---------- Task input ----------

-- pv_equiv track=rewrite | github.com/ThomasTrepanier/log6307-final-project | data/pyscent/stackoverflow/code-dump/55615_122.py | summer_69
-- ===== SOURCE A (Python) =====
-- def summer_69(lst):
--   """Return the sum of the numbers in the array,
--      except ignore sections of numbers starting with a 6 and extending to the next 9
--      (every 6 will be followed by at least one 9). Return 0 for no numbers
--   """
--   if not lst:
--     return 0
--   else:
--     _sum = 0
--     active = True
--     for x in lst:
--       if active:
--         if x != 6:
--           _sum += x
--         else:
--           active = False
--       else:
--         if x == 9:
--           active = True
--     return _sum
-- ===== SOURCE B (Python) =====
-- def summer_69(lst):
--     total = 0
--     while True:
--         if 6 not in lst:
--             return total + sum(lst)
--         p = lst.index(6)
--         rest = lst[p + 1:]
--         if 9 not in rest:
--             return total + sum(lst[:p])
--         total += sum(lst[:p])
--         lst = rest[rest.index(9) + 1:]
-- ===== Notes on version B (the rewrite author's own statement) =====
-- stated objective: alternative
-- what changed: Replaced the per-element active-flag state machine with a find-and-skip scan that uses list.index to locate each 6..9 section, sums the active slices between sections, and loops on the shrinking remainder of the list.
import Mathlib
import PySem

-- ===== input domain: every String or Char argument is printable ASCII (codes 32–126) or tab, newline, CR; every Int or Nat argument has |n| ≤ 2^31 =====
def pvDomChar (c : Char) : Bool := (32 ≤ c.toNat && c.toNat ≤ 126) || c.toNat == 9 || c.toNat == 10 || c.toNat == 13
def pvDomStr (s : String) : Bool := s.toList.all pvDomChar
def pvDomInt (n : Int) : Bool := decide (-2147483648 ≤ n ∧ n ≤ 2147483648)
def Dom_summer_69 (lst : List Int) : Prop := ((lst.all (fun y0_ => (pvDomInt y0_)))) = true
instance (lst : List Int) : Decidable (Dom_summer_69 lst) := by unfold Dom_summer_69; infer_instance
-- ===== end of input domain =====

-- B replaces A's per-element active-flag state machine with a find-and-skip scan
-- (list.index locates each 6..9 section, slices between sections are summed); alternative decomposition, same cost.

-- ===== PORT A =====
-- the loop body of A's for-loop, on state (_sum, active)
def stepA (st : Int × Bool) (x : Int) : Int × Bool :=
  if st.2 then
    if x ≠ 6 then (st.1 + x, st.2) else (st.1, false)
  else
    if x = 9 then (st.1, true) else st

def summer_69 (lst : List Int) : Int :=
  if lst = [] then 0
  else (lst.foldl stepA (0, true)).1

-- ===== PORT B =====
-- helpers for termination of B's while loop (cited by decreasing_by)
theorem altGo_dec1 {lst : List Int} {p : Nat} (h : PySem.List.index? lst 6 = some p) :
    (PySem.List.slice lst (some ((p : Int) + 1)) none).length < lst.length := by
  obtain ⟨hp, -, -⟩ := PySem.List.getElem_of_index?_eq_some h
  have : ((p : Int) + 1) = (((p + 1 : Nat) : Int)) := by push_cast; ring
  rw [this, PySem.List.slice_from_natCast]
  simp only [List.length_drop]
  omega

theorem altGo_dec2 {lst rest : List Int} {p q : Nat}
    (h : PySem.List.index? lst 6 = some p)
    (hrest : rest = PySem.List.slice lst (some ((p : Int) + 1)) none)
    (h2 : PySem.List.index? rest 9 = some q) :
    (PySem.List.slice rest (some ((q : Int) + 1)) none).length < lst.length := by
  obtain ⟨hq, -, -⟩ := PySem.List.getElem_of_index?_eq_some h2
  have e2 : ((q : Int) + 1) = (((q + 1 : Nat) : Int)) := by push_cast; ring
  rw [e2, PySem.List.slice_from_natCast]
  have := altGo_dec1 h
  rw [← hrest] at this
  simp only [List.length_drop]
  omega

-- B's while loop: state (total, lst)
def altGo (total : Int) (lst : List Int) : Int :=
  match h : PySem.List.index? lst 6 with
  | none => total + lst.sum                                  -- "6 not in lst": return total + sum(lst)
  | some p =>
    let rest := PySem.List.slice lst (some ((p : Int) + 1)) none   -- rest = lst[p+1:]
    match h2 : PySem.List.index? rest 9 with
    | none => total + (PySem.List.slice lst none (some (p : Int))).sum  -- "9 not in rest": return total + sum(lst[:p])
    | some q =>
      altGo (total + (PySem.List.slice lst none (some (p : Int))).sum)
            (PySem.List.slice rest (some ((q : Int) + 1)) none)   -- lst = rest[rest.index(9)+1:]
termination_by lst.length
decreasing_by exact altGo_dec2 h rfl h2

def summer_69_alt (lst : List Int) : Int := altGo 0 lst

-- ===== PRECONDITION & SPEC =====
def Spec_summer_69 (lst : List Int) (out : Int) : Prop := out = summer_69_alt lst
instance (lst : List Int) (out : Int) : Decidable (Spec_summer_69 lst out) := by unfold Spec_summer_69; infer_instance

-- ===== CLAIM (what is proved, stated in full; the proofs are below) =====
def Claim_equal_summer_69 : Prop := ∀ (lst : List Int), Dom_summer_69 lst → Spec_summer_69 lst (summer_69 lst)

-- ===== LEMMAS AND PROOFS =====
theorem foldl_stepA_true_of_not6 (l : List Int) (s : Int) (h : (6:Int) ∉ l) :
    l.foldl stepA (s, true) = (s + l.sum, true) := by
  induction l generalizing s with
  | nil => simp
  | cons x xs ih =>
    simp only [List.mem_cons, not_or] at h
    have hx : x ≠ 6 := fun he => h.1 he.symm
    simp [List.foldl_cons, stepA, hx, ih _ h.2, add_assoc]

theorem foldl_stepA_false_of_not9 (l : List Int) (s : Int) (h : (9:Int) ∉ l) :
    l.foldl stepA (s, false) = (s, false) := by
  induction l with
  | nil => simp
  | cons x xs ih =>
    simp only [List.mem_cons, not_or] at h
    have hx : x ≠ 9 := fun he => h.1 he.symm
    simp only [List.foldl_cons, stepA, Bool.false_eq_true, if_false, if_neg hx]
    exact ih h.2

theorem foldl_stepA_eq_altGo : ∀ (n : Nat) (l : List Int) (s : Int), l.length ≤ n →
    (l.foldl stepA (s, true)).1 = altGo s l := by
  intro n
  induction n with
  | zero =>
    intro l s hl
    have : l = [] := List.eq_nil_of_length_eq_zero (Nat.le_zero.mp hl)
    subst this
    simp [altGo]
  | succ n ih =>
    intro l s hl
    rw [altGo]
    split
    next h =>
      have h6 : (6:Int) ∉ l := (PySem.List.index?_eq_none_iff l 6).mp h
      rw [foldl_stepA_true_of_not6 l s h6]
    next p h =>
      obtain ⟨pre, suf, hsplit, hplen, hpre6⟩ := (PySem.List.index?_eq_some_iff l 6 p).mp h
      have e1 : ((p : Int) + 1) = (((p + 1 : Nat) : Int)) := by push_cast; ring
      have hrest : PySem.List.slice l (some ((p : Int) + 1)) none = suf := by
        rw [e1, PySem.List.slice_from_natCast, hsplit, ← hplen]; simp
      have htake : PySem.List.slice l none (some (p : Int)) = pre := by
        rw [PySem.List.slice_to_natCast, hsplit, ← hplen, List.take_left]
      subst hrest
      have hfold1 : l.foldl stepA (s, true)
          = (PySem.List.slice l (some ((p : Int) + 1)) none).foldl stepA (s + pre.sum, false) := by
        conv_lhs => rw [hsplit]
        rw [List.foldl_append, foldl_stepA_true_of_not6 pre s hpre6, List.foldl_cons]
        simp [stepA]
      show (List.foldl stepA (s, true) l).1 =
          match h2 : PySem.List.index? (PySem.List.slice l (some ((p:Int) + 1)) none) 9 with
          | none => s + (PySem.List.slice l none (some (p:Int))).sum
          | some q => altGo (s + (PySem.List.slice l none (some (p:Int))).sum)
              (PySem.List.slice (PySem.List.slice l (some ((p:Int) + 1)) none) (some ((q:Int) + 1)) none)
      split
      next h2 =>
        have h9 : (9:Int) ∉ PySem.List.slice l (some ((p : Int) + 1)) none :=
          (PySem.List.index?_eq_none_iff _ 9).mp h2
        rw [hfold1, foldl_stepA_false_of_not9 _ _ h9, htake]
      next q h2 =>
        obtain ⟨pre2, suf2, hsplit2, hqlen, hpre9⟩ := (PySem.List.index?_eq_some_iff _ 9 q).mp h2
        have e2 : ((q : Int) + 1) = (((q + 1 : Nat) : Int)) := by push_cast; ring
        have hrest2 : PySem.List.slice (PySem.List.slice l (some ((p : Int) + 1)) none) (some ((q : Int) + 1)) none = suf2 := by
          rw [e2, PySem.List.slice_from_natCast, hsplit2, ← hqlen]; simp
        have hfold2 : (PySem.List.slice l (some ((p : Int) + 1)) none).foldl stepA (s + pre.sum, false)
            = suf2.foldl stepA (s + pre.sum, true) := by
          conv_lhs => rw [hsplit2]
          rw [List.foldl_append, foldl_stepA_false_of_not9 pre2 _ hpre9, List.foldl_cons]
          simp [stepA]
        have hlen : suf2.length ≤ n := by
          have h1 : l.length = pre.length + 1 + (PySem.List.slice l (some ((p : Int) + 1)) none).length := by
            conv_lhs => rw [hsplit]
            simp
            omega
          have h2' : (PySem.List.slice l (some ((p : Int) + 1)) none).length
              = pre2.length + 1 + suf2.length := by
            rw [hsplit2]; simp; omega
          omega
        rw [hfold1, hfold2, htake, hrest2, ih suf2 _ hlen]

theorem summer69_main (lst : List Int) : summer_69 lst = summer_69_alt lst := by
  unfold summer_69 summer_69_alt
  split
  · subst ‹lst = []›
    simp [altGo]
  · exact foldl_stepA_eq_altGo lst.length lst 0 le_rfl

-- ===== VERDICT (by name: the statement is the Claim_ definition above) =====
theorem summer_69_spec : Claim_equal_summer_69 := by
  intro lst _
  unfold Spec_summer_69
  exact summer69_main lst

----------

*What you have to do*: Look through the listing and return each line containing the word "String".

*Expected answer*:
-- ===== input domain: every String or Char argument is printable ASCII (codes 32–126) or tab, newline, CR; every Int or Nat argument has |n| ≤ 2^31 =====
def pvDomStr (s : String) : Bool := s.toList.all pvDomChar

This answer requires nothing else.